> [Brief]: Could you find each line of the data below that contains the word "what" and copy those lines?

> [Exercise materials]:

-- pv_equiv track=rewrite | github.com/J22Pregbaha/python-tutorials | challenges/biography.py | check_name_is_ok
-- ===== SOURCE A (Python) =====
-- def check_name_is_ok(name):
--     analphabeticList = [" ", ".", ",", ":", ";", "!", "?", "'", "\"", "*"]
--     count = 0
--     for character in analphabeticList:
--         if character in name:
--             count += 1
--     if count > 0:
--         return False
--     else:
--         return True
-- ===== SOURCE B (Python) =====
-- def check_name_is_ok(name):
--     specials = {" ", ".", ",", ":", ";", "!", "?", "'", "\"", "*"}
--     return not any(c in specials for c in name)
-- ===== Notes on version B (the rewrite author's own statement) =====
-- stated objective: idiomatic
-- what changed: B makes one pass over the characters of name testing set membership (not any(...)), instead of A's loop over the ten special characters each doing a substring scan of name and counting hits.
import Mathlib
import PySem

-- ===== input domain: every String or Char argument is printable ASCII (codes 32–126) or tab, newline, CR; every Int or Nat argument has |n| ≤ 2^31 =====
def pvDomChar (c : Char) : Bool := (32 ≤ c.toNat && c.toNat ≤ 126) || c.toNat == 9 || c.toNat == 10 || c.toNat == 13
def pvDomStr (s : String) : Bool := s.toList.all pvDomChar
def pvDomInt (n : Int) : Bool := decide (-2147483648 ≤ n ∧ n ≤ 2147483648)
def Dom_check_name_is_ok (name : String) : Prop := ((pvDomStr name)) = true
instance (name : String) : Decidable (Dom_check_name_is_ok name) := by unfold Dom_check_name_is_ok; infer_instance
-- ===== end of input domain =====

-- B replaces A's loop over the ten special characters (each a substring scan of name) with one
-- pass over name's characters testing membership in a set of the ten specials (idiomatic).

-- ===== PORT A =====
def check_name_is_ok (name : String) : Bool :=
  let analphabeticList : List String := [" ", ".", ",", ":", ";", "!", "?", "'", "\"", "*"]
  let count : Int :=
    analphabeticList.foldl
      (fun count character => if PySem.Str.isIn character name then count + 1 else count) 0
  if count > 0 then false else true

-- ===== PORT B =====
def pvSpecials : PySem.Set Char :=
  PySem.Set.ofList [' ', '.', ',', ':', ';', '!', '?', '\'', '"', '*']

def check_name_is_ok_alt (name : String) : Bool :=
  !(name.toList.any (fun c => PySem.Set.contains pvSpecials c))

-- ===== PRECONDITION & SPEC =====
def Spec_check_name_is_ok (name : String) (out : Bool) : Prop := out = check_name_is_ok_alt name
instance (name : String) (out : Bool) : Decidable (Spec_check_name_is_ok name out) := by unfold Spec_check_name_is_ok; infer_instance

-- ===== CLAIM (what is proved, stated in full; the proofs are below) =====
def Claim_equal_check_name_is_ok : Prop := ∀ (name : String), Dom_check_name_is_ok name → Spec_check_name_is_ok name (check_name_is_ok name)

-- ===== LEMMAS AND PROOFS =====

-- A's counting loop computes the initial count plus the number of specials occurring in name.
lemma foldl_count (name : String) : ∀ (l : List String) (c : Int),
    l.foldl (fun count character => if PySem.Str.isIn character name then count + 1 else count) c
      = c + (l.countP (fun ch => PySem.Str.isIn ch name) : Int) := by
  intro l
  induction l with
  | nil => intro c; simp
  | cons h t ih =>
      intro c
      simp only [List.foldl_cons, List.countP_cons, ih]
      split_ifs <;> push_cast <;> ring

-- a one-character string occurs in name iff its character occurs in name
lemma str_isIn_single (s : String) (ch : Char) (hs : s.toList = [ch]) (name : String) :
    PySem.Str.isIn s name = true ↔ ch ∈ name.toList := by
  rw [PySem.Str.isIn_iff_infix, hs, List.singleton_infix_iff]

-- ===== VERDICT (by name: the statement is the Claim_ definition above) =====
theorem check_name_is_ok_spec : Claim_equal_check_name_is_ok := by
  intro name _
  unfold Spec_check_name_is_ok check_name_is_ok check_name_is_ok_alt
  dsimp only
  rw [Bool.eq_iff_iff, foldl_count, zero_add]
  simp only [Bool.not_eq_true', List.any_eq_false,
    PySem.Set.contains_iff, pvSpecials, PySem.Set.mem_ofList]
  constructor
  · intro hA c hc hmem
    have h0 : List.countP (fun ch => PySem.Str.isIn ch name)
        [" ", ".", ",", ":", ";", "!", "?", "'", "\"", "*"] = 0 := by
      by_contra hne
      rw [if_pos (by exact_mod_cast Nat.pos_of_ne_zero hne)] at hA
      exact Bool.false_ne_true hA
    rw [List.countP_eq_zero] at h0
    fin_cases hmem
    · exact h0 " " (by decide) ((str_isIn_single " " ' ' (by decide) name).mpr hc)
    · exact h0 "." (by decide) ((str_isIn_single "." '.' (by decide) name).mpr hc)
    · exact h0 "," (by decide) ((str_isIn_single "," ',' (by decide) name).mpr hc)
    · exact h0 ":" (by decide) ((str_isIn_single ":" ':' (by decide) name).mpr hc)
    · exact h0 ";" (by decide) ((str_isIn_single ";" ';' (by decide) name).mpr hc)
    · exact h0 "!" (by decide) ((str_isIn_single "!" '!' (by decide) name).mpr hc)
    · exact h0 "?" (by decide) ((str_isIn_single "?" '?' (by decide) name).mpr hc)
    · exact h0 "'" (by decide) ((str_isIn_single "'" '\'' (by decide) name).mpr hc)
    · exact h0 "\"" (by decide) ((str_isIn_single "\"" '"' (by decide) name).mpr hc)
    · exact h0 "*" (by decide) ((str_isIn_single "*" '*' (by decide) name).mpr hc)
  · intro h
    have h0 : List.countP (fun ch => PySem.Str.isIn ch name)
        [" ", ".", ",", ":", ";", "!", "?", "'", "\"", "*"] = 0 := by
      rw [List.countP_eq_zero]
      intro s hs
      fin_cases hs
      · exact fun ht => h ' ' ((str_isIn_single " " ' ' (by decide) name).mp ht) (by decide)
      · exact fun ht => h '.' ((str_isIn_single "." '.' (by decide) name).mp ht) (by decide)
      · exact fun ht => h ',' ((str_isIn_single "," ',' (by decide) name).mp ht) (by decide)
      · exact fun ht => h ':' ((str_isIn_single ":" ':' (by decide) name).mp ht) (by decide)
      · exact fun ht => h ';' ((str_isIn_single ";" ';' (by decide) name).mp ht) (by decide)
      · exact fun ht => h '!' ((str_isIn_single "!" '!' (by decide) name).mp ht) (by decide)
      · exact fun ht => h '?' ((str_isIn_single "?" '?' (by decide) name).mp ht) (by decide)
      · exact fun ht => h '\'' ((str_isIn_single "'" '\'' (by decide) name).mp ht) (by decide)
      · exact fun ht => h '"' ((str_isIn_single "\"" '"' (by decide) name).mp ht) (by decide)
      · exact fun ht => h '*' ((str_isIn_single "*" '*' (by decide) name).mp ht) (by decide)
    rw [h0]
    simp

> [Reply]:
-- what changed: B makes one pass over the characters of name testing set membership (not any(...)), instead of A's loop over the ten special characters each doing a substring scan of name and counting hits.
-- ===== CLAIM (what is proved, stated in full; the proofs are below) =====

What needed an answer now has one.